Activity
Only these lines of the data below are wanted: the one with "rw [hmod, hpad]", the one with "rw [if_neg (by omega), if_pos hin]", and any lines between them, each repeated exactly.
========================================
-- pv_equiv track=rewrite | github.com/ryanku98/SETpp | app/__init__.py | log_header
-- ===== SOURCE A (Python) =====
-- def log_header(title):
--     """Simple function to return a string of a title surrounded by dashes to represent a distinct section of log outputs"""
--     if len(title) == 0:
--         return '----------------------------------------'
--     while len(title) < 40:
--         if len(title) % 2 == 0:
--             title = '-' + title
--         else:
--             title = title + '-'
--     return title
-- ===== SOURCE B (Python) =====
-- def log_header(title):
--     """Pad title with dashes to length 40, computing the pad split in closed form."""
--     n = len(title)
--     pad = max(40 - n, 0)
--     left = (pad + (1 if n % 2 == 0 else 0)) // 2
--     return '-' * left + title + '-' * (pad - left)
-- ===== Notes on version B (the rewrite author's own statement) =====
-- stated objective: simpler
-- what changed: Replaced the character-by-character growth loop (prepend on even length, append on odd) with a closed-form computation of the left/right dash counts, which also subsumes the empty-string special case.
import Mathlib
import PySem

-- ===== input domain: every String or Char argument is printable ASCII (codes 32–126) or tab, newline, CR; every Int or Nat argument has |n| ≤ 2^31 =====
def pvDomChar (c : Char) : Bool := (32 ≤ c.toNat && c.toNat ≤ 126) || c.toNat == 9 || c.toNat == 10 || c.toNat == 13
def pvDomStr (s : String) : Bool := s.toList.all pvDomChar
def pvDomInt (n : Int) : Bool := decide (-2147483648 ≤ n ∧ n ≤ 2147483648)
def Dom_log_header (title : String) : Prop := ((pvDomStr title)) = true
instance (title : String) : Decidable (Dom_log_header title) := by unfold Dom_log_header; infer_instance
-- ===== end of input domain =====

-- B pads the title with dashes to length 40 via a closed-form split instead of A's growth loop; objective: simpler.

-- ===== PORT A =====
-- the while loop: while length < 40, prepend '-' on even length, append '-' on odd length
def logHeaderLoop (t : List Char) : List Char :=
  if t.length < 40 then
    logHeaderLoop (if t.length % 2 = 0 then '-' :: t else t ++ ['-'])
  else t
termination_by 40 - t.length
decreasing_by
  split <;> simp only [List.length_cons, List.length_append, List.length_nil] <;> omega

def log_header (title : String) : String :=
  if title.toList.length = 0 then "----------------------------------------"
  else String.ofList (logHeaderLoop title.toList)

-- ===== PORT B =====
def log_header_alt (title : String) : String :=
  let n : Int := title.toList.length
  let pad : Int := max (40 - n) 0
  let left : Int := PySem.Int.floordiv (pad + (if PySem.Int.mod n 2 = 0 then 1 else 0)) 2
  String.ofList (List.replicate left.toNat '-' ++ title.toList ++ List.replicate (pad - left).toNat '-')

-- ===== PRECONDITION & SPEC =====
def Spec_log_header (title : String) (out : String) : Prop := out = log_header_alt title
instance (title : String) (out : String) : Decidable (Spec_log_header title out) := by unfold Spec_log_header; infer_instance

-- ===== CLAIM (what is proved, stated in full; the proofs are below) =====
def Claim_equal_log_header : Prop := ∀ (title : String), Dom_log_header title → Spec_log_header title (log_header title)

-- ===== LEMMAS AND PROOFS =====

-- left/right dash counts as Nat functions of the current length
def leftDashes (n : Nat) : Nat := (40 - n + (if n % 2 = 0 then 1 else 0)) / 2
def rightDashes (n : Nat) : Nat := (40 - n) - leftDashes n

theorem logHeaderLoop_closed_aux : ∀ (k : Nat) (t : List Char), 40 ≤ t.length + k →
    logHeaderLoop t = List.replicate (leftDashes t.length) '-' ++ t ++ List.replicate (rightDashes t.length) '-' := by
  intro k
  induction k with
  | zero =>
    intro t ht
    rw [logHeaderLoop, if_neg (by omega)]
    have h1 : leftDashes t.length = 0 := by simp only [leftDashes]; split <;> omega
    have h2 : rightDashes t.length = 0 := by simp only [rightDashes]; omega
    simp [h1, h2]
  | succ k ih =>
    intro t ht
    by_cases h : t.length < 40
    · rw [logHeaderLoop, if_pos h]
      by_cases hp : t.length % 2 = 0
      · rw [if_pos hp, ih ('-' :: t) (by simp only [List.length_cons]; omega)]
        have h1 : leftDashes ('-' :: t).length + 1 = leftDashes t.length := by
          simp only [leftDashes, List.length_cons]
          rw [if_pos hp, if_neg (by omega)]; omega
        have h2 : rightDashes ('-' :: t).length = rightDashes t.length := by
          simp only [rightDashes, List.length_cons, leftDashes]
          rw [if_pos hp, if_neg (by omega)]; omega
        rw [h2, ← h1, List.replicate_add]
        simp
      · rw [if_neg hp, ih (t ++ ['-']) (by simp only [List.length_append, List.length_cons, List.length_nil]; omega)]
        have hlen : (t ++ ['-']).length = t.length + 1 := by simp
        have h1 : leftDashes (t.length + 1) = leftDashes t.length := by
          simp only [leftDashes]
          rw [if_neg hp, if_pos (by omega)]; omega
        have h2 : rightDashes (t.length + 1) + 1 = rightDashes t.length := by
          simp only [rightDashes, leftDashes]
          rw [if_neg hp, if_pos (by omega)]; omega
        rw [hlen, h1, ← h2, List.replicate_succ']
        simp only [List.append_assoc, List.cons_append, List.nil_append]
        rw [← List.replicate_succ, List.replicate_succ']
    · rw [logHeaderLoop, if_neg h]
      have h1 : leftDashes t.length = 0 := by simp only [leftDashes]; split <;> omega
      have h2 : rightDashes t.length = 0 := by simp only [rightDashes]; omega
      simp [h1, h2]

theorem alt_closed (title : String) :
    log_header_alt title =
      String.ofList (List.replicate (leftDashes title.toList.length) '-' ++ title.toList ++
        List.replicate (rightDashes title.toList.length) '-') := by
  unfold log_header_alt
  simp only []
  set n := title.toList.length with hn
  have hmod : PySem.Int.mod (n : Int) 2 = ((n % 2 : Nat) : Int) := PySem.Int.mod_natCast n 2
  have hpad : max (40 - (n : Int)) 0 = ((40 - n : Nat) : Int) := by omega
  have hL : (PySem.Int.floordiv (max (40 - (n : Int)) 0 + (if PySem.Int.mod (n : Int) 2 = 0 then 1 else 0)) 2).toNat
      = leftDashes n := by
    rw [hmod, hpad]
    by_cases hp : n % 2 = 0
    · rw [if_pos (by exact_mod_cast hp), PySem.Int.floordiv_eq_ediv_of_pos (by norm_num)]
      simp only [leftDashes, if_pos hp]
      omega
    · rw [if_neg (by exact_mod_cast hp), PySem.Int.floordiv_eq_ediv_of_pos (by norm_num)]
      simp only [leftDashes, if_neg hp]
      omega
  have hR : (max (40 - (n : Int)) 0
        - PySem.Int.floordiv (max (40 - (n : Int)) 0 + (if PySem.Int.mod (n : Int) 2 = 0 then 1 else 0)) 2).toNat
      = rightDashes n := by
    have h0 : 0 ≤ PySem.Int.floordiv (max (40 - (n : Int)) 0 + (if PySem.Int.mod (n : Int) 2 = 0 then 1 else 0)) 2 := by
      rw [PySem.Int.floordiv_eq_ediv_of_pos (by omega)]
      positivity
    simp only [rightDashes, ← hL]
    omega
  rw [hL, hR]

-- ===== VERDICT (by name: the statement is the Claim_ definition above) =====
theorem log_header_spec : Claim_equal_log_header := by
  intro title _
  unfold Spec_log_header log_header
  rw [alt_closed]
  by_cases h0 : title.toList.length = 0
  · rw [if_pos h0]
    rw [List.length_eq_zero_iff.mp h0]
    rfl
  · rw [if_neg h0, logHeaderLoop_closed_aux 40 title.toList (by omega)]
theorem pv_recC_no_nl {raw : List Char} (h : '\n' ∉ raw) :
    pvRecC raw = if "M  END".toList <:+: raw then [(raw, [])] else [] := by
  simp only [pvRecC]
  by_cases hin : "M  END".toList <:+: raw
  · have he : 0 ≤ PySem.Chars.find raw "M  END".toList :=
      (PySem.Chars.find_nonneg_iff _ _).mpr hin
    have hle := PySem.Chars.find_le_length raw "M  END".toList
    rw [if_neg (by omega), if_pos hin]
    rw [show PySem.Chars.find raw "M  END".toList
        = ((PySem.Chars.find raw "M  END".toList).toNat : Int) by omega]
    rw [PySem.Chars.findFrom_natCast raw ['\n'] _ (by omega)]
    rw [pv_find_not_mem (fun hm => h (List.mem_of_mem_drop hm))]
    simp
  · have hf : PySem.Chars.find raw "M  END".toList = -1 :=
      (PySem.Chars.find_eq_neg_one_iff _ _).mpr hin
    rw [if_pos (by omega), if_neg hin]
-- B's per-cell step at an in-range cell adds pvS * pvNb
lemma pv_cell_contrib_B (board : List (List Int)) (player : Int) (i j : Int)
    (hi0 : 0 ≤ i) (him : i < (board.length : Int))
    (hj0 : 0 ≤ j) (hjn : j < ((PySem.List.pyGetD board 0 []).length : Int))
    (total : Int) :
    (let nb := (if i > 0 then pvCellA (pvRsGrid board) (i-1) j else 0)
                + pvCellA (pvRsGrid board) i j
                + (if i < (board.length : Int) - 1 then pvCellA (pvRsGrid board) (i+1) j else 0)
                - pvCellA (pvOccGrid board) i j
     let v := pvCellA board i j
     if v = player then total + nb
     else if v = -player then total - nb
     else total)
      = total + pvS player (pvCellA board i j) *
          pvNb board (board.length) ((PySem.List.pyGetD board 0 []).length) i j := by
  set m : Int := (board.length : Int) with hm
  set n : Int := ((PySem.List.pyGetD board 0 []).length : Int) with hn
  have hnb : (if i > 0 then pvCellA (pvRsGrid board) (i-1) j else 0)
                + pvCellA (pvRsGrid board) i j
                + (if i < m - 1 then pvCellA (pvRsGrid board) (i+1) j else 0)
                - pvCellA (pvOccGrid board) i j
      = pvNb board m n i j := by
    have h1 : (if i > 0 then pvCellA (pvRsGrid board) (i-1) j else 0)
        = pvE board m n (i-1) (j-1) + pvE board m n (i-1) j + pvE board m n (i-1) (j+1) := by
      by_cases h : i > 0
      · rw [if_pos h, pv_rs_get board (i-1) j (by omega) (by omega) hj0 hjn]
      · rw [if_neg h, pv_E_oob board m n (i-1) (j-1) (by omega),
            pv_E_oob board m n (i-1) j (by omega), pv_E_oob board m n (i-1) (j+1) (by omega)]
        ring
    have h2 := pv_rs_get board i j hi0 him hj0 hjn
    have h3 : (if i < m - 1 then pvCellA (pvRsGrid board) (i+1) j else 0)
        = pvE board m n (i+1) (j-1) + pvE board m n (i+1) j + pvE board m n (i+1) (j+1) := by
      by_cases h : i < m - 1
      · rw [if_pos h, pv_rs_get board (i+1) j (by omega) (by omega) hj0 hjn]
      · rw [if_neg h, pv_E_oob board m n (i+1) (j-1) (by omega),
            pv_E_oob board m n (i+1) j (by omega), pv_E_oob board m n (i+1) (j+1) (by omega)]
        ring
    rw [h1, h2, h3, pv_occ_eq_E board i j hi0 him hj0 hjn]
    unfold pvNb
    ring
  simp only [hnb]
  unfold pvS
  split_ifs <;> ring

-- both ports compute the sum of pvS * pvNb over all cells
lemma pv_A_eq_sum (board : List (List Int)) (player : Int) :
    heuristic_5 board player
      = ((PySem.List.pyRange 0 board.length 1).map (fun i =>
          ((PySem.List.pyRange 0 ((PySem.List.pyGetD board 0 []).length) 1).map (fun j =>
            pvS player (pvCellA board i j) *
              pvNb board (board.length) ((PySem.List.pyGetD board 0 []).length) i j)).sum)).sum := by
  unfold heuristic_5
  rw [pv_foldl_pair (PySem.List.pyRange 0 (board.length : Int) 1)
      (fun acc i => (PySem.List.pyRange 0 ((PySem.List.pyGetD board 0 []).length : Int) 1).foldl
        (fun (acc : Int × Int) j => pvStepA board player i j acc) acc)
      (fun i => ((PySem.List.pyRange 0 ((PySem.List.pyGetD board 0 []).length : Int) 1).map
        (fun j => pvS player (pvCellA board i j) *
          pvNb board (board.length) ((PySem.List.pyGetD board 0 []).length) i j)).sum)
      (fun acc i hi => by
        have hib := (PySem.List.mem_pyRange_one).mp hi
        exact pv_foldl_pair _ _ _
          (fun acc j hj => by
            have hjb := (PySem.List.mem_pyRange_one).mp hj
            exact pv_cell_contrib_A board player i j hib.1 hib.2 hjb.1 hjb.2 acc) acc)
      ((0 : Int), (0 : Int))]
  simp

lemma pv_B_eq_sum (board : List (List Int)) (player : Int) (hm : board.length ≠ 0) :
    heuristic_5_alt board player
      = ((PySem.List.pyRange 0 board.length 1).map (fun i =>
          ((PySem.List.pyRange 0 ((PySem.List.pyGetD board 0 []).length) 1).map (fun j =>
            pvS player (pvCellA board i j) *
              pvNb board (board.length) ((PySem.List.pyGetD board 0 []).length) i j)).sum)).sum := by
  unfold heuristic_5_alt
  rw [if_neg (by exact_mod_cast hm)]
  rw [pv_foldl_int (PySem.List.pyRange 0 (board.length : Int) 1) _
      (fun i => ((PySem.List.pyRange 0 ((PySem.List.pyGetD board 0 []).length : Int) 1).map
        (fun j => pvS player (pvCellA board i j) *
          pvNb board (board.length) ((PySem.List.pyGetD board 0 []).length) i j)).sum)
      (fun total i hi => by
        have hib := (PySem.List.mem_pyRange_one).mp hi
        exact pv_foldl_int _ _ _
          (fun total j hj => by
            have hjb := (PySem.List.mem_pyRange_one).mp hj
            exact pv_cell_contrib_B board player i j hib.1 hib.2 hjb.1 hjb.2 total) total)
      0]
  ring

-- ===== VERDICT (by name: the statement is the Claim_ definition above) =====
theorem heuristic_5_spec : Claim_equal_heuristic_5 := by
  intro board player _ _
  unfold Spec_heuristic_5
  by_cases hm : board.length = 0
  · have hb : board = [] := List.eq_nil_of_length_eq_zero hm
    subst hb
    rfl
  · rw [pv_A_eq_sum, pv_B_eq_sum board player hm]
========================================
Response for this exercise
    rw [hmod, hpad]
    by_cases hp : n % 2 = 0
    · rw [if_pos (by exact_mod_cast hp), PySem.Int.floordiv_eq_ediv_of_pos (by norm_num)]
      simp only [leftDashes, if_pos hp]
      omega
    · rw [if_neg (by exact_mod_cast hp), PySem.Int.floordiv_eq_ediv_of_pos (by norm_num)]
      simp only [leftDashes, if_neg hp]
      omega
  have hR : (max (40 - (n : Int)) 0
        - PySem.Int.floordiv (max (40 - (n : Int)) 0 + (if PySem.Int.mod (n : Int) 2 = 0 then 1 else 0)) 2).toNat
      = rightDashes n := by
    have h0 : 0 ≤ PySem.Int.floordiv (max (40 - (n : Int)) 0 + (if PySem.Int.mod (n : Int) 2 = 0 then 1 else 0)) 2 := by
      rw [PySem.Int.floordiv_eq_ediv_of_pos (by omega)]
      positivity
    simp only [rightDashes, ← hL]
    omega
  rw [hL, hR]

-- ===== VERDICT (by name: the statement is the Claim_ definition above) =====
theorem log_header_spec : Claim_equal_log_header := by
  intro title _
  unfold Spec_log_header log_header
  rw [alt_closed]
  by_cases h0 : title.toList.length = 0
  · rw [if_pos h0]
    rw [List.length_eq_zero_iff.mp h0]
    rfl
  · rw [if_neg h0, logHeaderLoop_closed_aux 40 title.toList (by omega)]
theorem pv_recC_no_nl {raw : List Char} (h : '\n' ∉ raw) :
    pvRecC raw = if "M  END".toList <:+: raw then [(raw, [])] else [] := by
  simp only [pvRecC]
  by_cases hin : "M  END".toList <:+: raw
  · have he : 0 ≤ PySem.Chars.find raw "M  END".toList :=
      (PySem.Chars.find_nonneg_iff _ _).mpr hin
    have hle := PySem.Chars.find_le_length raw "M  END".toList
    rw [if_neg (by omega), if_pos hin]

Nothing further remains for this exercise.